Russia, LNG, and the US natural gas market
December 11th, 2008
Eurasia Daily Monitor
In 2006, when oil and natural gas prices began steadily climbing, Russia’s state-owned gas company Gazprom announced that it had ambitions to become a leading LNG (Liquefied Natural Gas) supplier to the enormous US gas market.

Gazprom and its Kremlin masters were eager to claim more than 10% of this market by 2010 and then increase its share to 20%. The company also signaled its interests in downstream assets in the US, such as transport and re-gasification terminals, the Moscow Times reported on September 7, 2006. Gazprom spokesman Sergei Kuprianov told the paper that “The US market has a great potential for growth. We can only reach it using LNG technology. After all, you can’t build a pipeline from Russia to the United States.”

Gazprom’s LNG ambitions at the time were fueled by various reports, including one by Price Waterhouse that predicted that LNG would account for a third of all gas trade by 2010 and 62% by 2020 (www.bloomberg.com/apps/news, March 1, 2007). Gazprom, however, has had almost no experience in LNG and in order to develop its giant but desolate Shtokman field in the Barents Sea is forced to rely on the French oil and gas giant Total, which has been involved in numerous LNG projects.

In July 2007 Gazprom and Total struck a $15 billion deal for the joint development of Shtokman, in which Gazprom holds a 51% stake, Total holds 25%, and Norwegian StatoilHydro a 24% stake. The new joint venture company, Shtokman Development AG, is registered in Switzerland and will be organizing the project engineering, development, construction, financing, and exploitation of the first phase of the Shtokman field development. Phase one provides for a yield of 23.7 billion cubic meters of natural gas per year with the start of pipeline deliveries to commence in 2013 and LNG in 2014 (www.rigzone.com/news/article.asp?a_id=57133).

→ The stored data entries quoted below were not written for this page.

-- pv_equiv track=rewrite | github.com/samcarey/whoeverwants | server/algorithms/poll_title.py | _shared_context
-- ===== SOURCE A (Python) =====
-- def _shared_context(contexts: list[str | None]) -> str | None:
--     """Return the single context shared by every question, or None when any
--     context is missing or the values diverge. Comparison is
--     case-insensitive but the returned string preserves the first occurrence's
--     casing."""
--     if not contexts:
--         return None
--     normalized = [(c or "").strip() for c in contexts]
--     if not all(normalized):
--         return None
--     if len({c.lower() for c in normalized}) != 1:
--         return None
--     return normalized[0]
-- ===== SOURCE B (Python) =====
-- def _shared_context(contexts: list[str | None]) -> str | None:
--     """Single pass keeping two scalars: the first stripped context and its
--     lowercase form; bail out on any missing/divergent context."""
--     first = None
--     ref = None
--     for c in contexts:
--         s = (c or "").strip()
--         if not s:
--             return None
--         if first is None:
--             first = s
--             ref = s.lower()
--         elif s.lower() != ref:
--             return None
--     return first
-- ===== Notes on version B (the rewrite author's own statement) =====
-- stated objective: simpler
-- what changed: Replaced A's three passes (build a normalized list, all() over it, a set comprehension of lowercased values) with one early-exit loop that keeps only two scalars: the first stripped context and its lowercase form.
import Mathlib
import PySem

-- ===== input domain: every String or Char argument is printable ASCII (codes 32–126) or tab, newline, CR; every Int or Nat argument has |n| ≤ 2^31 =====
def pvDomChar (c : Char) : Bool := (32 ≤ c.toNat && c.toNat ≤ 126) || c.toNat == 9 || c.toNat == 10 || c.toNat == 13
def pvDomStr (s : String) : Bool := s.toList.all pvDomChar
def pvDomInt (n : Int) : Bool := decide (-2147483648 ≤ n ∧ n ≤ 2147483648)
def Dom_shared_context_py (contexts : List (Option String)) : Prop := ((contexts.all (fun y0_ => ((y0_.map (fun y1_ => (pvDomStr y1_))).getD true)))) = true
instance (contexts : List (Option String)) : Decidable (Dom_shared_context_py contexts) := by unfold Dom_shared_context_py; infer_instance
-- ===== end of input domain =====

-- B replaces A's three passes (normalized list, all(), lowercase set) by one loop
-- keeping two scalars (first stripped value and its lowercase); objective: simpler.

-- ===== PORT A =====
def shared_context_py (contexts : List (Option String)) : Option String :=
  if contexts.isEmpty then none
  else
    let normalized := contexts.map (fun c => PySem.Str.strip (c.getD ""))
    if !(normalized.all (fun s => !(s == ""))) then none
    else if (PySem.Set.ofList (normalized.map (fun s => PySem.Str.lower s))).length ≠ 1 then none
    else some (PySem.List.pyGetD normalized 0 "")

-- ===== PORT B =====
-- the loop after `first`/`ref` have been set (B's `elif` arm)
def sharedLoop (first ref : String) : List (Option String) → Option String
  | [] => some first
  | c :: rest =>
    let s := PySem.Str.strip (c.getD "")
    if s == "" then none
    else if PySem.Str.lower s == ref then sharedLoop first ref rest
    else none

def shared_context_py_alt (contexts : List (Option String)) : Option String :=
  match contexts with
  | [] => none
  | c :: rest =>
    let s := PySem.Str.strip (c.getD "")
    if s == "" then none
    else sharedLoop s (PySem.Str.lower s) rest

-- ===== PRECONDITION & SPEC =====
def Spec_shared_context_py (contexts : List (Option String)) (out : Option String) : Prop := out = shared_context_py_alt contexts
instance (contexts : List (Option String)) (out : Option String) : Decidable (Spec_shared_context_py contexts out) := by unfold Spec_shared_context_py; infer_instance

-- ===== CLAIM (what is proved, stated in full; the proofs are below) =====
def Claim_equal_shared_context_py : Prop := ∀ (contexts : List (Option String)), Dom_shared_context_py contexts → Spec_shared_context_py contexts (shared_context_py contexts)

-- ===== LEMMAS AND PROOFS =====

-- B's loop returns `some first` iff every remaining context strips nonempty and lowers to `ref`
theorem sharedLoop_char (first ref : String) (rest : List (Option String)) :
    sharedLoop first ref rest =
      if rest.all (fun c => !(PySem.Str.strip (c.getD "") == "")
          && (PySem.Str.lower (PySem.Str.strip (c.getD "")) == ref))
      then some first else none := by
  induction rest with
  | nil => rfl
  | cons c rest ih =>
      simp only [sharedLoop, List.all_cons, ih]
      by_cases h1 : PySem.Str.strip (c.getD "") = ""
      · simp [h1]
      · by_cases h2 : PySem.Str.lower (PySem.Str.strip (c.getD "")) = ref
        · simp [h1, h2]
        · simp [h1, h2]

-- a one-element seed: set(x :: l) is a singleton iff every element of l equals x
theorem set_cons_len_one (x : String) (l : List String) :
    (PySem.Set.ofList (x :: l)).length = 1 ↔ ∀ y ∈ l, y = x := by
  constructor
  · intro h y hy
    have hx : x ∈ PySem.Set.ofList (x :: l) := by simp [PySem.Set.mem_ofList]
    have hyS : y ∈ PySem.Set.ofList (x :: l) := by simp [PySem.Set.mem_ofList, hy]
    match hS : PySem.Set.ofList (x :: l), h with
    | [a], _ =>
      rw [hS] at hx hyS; simp at hx hyS; rw [hx, hyS]
  · intro h
    rw [PySem.Set.ofList_cons]
    have hsub : ∀ y ∈ PySem.Set.ofList l, y = x := fun y hy => h y ((PySem.Set.mem_ofList l y).1 hy)
    have hnd : (PySem.Set.ofList l).Nodup := PySem.Set.nodup_ofList l
    match e : PySem.Set.ofList l with
    | [] => simp [PySem.Set.discard]
    | a :: t =>
        rw [e] at hsub hnd
        have ha : a = x := hsub a (by simp)
        have ht : t = [] := by
          rcases t with _ | ⟨b, t⟩
          · rfl
          · exfalso
            have hb : b = x := hsub b (by simp)
            simp [ha, hb] at hnd
        subst ht ha
        simp [PySem.Set.discard]

-- ===== VERDICT (by name: the statement is the Claim_ definition above) =====
theorem shared_context_py_spec : Claim_equal_shared_context_py := by
  intro contexts _
  unfold Spec_shared_context_py
  cases contexts with
  | nil => rfl
  | cons c rest =>
      simp only [shared_context_py, shared_context_py_alt, List.isEmpty_cons, List.map_cons,
        List.all_cons, if_false, Bool.false_eq_true, sharedLoop_char]
      by_cases h0 : PySem.Str.strip (c.getD "") = ""
      · simp [h0]
      · simp only [h0, beq_iff_eq, if_false, Bool.not_eq_eq_eq_not, Bool.not_true, List.all_eq_true]
        by_cases hall : ∀ x ∈ rest, ¬ PySem.Str.strip (x.getD "") = ""
        · have hc1 : ((List.map (fun c => PySem.Str.strip (c.getD "")) rest).all
              fun s => !s == "") = true := by
            simp only [List.all_map, List.all_eq_true, Function.comp]
            intro x hx
            simpa using hall x hx
          have hC2 : (List.length (PySem.Set.ofList
              (PySem.Str.lower (PySem.Str.strip (c.getD "")) ::
                List.map (fun s => PySem.Str.lower s)
                  (List.map (fun c => PySem.Str.strip (c.getD "")) rest))) = 1) ↔
              ∀ x ∈ rest, PySem.Str.lower (PySem.Str.strip (x.getD ""))
                = PySem.Str.lower (PySem.Str.strip (c.getD "")) := by
            rw [set_cons_len_one]
            constructor
            · intro h x hx
              exact h _ (List.mem_map.2 ⟨_, List.mem_map.2 ⟨x, hx, rfl⟩, rfl⟩)
            · intro h y hy
              rcases List.mem_map.1 hy with ⟨s, hs, rfl⟩
              rcases List.mem_map.1 hs with ⟨x, hx, rfl⟩
              exact h x hx
          rw [hc1]
          by_cases heq : ∀ x ∈ rest, PySem.Str.lower (PySem.Str.strip (x.getD ""))
              = PySem.Str.lower (PySem.Str.strip (c.getD ""))
          · rw [if_neg (by simp [h0]), if_neg (not_not_intro (hC2.2 heq)),
              if_pos (by intro x hx; simp [hall x hx, heq x hx]),
              PySem.List.pyGetD_zero_cons]
          · push Not at heq
            obtain ⟨x, hx, hne⟩ := heq
            rw [if_neg (by simp [h0]), if_pos (fun h1 => hne ((hC2.1 h1) x hx)),
              if_neg (by intro h; have := h x hx; simp [hall x hx] at this; exact hne this)]
        · push Not at hall
          obtain ⟨x, hx, hemp⟩ := hall
          have hc1 : ((List.map (fun c => PySem.Str.strip (c.getD "")) rest).all
              fun s => !s == "") = false := by
            simp only [List.all_map, List.all_eq_false, Function.comp]
            exact ⟨x, hx, by simp [hemp]⟩
          rw [hc1, Bool.and_false, if_pos rfl,
            if_neg (by intro h; have := h x hx; simp [hemp] at this)]
-- the min() of Source B's loop body vs the rank threshold form: both describe the same singleton
theorem pv_top_part (order : List String) (dflt k : String) (vals : List String)
    (hd : PySem.List.index? order dflt = some 4) :
    (if ((PySem.List.min? ((vals.filter (fun v => order.contains v)) ++ [dflt])
            (fun v => (PySem.List.index? order v).getD 0)).getD dflt) ≠ dflt
     then [(k, ((PySem.List.min? ((vals.filter (fun v => order.contains v)) ++ [dflt])
            (fun v => (PySem.List.index? order v).getD 0)).getD dflt))] else []) =
    (if (vals.filterMap (PySem.List.index? order)).foldl min 4 < 4
     then [(k, order.getD ((vals.filterMap (PySem.List.index? order)).foldl min 4) "")]
     else ([] : List (String × String))) := by
  set L := vals.filter (fun v => order.contains v) with hL
  set rank := fun v => (PySem.List.index? order v).getD 0 with hrank
  have hne : PySem.List.min? (L ++ [dflt]) rank ≠ none := by
    rw [Ne, PySem.List.min?_eq_none_iff]
    simp
  obtain ⟨top, htop⟩ := Option.ne_none_iff_exists'.mp hne
  have hmem : top ∈ L ++ [dflt] := PySem.List.min?_mem htop
  have hmin : ∀ y ∈ L ++ [dflt], rank top ≤ rank y := PySem.List.min?_isMin htop
  -- top is in order, so index? hits
  have htopidx : ∃ j, PySem.List.index? order top = some j := by
    rcases List.mem_append.mp hmem with h | h
    · have : order.contains top = true := (List.mem_filter.mp (hL ▸ h)).2
      refine Option.ne_none_iff_exists'.mp ?_
      rw [Ne, PySem.List.index?_eq_none_iff]
      simp_all
    · have : top = dflt := by simpa using h
      exact ⟨4, this ▸ hd⟩
  obtain ⟨j, hj⟩ := htopidx
  have hrj : rank top = j := by
    show (PySem.List.index? order top).getD 0 = j
    rw [hj]
    rfl
  set m := (vals.filterMap (PySem.List.index? order)).foldl min 4 with hm
  have hranks : L.map rank = vals.filterMap (PySem.List.index? order) := pv_filter_ranks order vals
  -- j = m
  have hm_le : m ≤ 4 := pv_foldl_min_le_seed _ 4
  have h1 : j ≤ m := by
    rw [← hrj]
    apply pv_le_foldl_min
    · have h4 : rank dflt = 4 := by
        show (PySem.List.index? order dflt).getD 0 = 4
        rw [hd]
        rfl
      have := hmin dflt (by simp)
      rw [h4] at this
      exact this
    · intro x hx
      rw [← hranks] at hx
      obtain ⟨y, hy, hxy⟩ := List.mem_map.mp hx
      exact hxy ▸ hmin y (List.mem_append.mpr (Or.inl hy))
  have h2 : m ≤ j := by
    rcases List.mem_append.mp hmem with h | h
    · have : j ∈ L.map rank := List.mem_map.mpr ⟨top, h, hrj⟩
      rw [hranks] at this
      exact pv_foldl_min_le_mem _ 4 j this
    · have htd : top = dflt := by simpa using h
      have : j = 4 := by
        rw [htd] at hj
        rw [hj] at hd
        exact (Option.some.inj hd).symm ▸ rfl
      omega
  have hjm : j = m := le_antisymm h1 h2
  rw [htop]
  simp only [Option.getD_some]
  by_cases hlt : m < 4
  · have htopv : top = order.getD m "" := by
      rw [← pv_getD_of_index hj, hjm]
    have htopne : top ≠ dflt := by
      intro he
      rw [he] at hj
      rw [hj] at hd
      have : j = 4 := (Option.some.inj hd)
      omega
    rw [if_pos htopne, if_pos hlt, htopv]
  · have hj4 : j = 4 := by omega
    have htopd : top = dflt := by
      have h4 : order.getD 4 "" = dflt := pv_getD_of_index hd
      rw [← pv_getD_of_index hj, hj4, h4]
    rw [if_neg (by simpa using htopd), if_neg hlt]
-- pv_equiv track=rewrite | github.com/AccessRank42/BAtool | simpl.py | cond_2_check
-- ===== SOURCE A (Python) =====
-- def cond_2_check(SE_model_list, A, A_subsets, model):
--     Y = model[1]
--     if Y != model[0]:
--         return True
--     Xs = generate_sets(set(), Y)
--     for X in Xs:
--         Ms = generate_sets(X, Y)
--         M_failed = False
--         for M in Ms:
--             if (M, Y) in SE_model_list: # <M, Y> \notin SE(P) does not hold
--                 M_failed = True
--                 break
--         if M_failed:
--             continue # not a valid X
--
--         X_complement_A, Y_complement_A = project_to_complement(X, Y, A)
--
--         for X_prime in [X_complement_A | sub_A for sub_A in A_subsets]:
--             valid_Y_prime_exists = False
--             for model_prime in SE_model_list:
--                 Y_prime = model_prime[1]
--
--                 X_prime_complement_A, Y_prime_complement_A = project_to_complement(
--                     X_prime, Y_prime, A)
--                 if (Y_prime != model_prime[0]
--                     or Y_complement_A != Y_prime_complement_A
--                     or not X_prime <= Y_prime):
--                     continue                                    # not a valid Y'
--
--
--                 M_primes = generate_sets(X_prime, Y_prime)
--                 M_prime_failed = False
--                 for M_prime in M_primes:
--                     if (M_prime, Y_prime) in SE_model_list: # <M', Y'> \notin SE(P) does not hold
--                         M_prime_failed = True
--                         break
--                 if not M_prime_failed:
--                     valid_Y_prime_exists = True
--                     break
--
--             if not valid_Y_prime_exists:
--                 return False
--     return True
--
-- def project_to_complement(X, Y, A):
--     X_complement_A = X - A
--     Y_complement_A = Y - A
--     return (X_complement_A, Y_complement_A)
--
-- def generate_sets(subseteq, supset):
--     extra_elems = list(supset - subseteq)
--     sets = [subseteq]
--     sets.extend(gen_sets_rec(subseteq, extra_elems))
--     sets.remove(supset) # this should not be necessary, fix so it doesn't get added
--     return sets
--
-- def gen_sets_rec(start_set, elems):
--     result = []
--     for i in range(len(elems)):
--         new_set = start_set | {elems[i]}
--         result.append(new_set)
--         result.extend(gen_sets_rec(new_set, elems[i+1:]))
--     return result
-- ===== SOURCE B (Python) =====
-- def cond_2_check(SE_model_list, A, A_subsets, model):
--     Y = model[1]
--     if Y != model[0]:
--         return True
--     Y_c = Y - A
--     # candidate Y-primes hoisted out of both loops: reflexive SE-models whose A-projection matches Y's
--     candidates = [mp[1] for mp in SE_model_list
--                   if mp[0] == mp[1] and mp[1] - A == Y_c]
--
--     def blocked(X_, Y_):
--         # exists <M, Y_> in SE(P) with X_ <= M and M a PROPER subset of Y_
--         return any(Yp == Y_ and X_ <= M and (M <= Y_ and not M == Y_)
--                    for M, Yp in SE_model_list)
--
--     # all subsets of Y by iterative doubling (Y itself is skipped in the loop)
--     subsets = [frozenset()]
--     for e in Y:
--         subsets = subsets + [s | {e} for s in subsets]
--
--     for X in subsets:
--         if X == Y or blocked(X, Y):
--             continue
--         X_c = X - A
--         for sub_A in A_subsets:
--             X_prime = X_c | sub_A
--             if not any(X_prime <= Yp and not blocked(X_prime, Yp) for Yp in candidates):
--                 return False
--     return True
-- ===== Notes on version B (the rewrite author's own statement) =====
-- stated objective: alternative
-- what changed: B replaces A's generate_sets subset enumerations in the M/M'-failure checks by a single linear scan of SE_model_list testing X <= M < Y directly, hoists the Y-A projection filter out of all loops into one precomputed candidate list (only reflexive models with a matching projection can pass A's inner filter), and builds the outer subset family by iterative doubling instead of recursive generation with a remove pass; it trades subset enumeration for SE-list scans, which helps only when Y is large relative to SE_model_list.
import Mathlib
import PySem

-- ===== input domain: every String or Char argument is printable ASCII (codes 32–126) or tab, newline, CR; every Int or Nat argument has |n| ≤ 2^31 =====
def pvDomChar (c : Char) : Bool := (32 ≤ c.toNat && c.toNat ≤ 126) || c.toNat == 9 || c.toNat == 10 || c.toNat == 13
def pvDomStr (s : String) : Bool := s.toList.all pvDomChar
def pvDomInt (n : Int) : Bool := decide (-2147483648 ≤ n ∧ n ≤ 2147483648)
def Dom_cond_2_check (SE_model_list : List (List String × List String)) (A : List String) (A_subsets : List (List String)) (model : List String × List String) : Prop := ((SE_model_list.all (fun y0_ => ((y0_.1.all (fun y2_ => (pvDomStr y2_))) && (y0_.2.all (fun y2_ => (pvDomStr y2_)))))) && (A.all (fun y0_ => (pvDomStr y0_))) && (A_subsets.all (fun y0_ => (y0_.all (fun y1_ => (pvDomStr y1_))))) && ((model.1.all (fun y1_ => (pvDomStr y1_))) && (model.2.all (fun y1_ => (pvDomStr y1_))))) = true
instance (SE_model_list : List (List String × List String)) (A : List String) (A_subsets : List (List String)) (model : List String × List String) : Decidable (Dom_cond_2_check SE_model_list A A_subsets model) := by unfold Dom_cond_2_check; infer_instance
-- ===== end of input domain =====

-- B replaces A's generate_sets subset enumerations in the M/M' checks by a single scan of
-- SE_model_list (testing X ⊆ M ⊊ Y directly), hoists the Y-A projection filter into one precomputed
-- candidate list, and builds the X subsets by iterative doubling (objective: alternative algorithm).
-- Python sets are modelled as duplicate-free lists (PySem.Set); set equality/subset are order-insensitive.

-- ===== PORT A =====
-- (M, Y) in SE_model_list : tuple '==' compares both components as sets
def pvInSE (SE : List (List String × List String)) (M Yv : List String) : Bool :=
  SE.any (fun p => PySem.Set.equal p.1 M && PySem.Set.equal p.2 Yv)

-- gen_sets_rec(start_set, elems)
def genSetsRec (start : List String) : List String → List (List String)
  | [] => []
  | e :: rest =>
    let ns := PySem.Set.add start e
    ns :: (genSetsRec ns rest ++ genSetsRec start rest)

-- sets.remove(supset): drop the FIRST element set-equal to the target
-- (Python raises ValueError when no element matches; unreachable from cond_2_check, where
--  generate_sets is only called with subseteq ⊆ supset, so the full set is always present)
def removeFirstEq (target : List String) : List (List String) → List (List String)
  | [] => []
  | s :: rest => if PySem.Set.equal s target then rest else s :: removeFirstEq target rest

-- generate_sets(subseteq, supset)
def generateSets (subseteq supset : List String) : List (List String) :=
  let extra := PySem.Set.diff supset subseteq
  removeFirstEq supset (subseteq :: genSetsRec subseteq extra)

-- the M-loop with its break: M_failed
def pvMFailed (SE : List (List String × List String)) (X Y : List String) : Bool :=
  (generateSets X Y).any (fun M => pvInSE SE M Y)

-- the model_prime-loop with its break: valid_Y_prime_exists
def pvValidYprime (SE : List (List String × List String)) (A : List String)
    (Yc Xp : List String) : Bool :=
  SE.any (fun mp =>
    let Yp := mp.2
    let proj := (PySem.Set.diff Xp A, PySem.Set.diff Yp A)  -- project_to_complement(X', Y', A)
    if !(PySem.Set.equal Yp mp.1) || !(PySem.Set.equal Yc proj.2)
        || !(PySem.Set.issubset Xp Yp) then
      false  -- continue: not a valid Y'
    else
      !(pvMFailed SE Xp Yp))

Initial plans called for part of the gas from Shtokman to be sent to the United States as LNG, but the plans changed (possibly due to German pressure on Gazprom) and the gas was slated to be shipped exclusively to Europe via the controversial North Stream pipeline. Now, Russian Prime Minister Vladimir Putin is apparently having second thoughts and is contemplating building a vast project to ship LNG from Shtokman to the United States, possibly abandoning the costly North Stream project altogether (EDM, November 20). The planned route for Shtokman gas from Murmansk to the east coast of the United States, according to the Moscow Times on October 26, 2005, would be significantly shorter than the distance for shipments from the Middle East to North America, giving it an advantage over the Gulf exporters of LNG.”

Oil and Gas Eurasia reported on July 7, 2007, that “British Petroleum could go as far as turning Atlantic LNG, a company based in Trinidad and Tobago, into a joint venture with Gazprom and BP.” Trinidad and Tobago have been the largest LNG suppliers to the US market. Gazprom did not comment on the issue, but a spokesman for BP admitted the company was in “ongoing discussions with Gazprom,” adding that the negotiations were a part of the cooperation agreement. “We said then we would discuss cooperation on future developments and would be looking at everything in our portfolio; we had ruled nothing in and nothing out.”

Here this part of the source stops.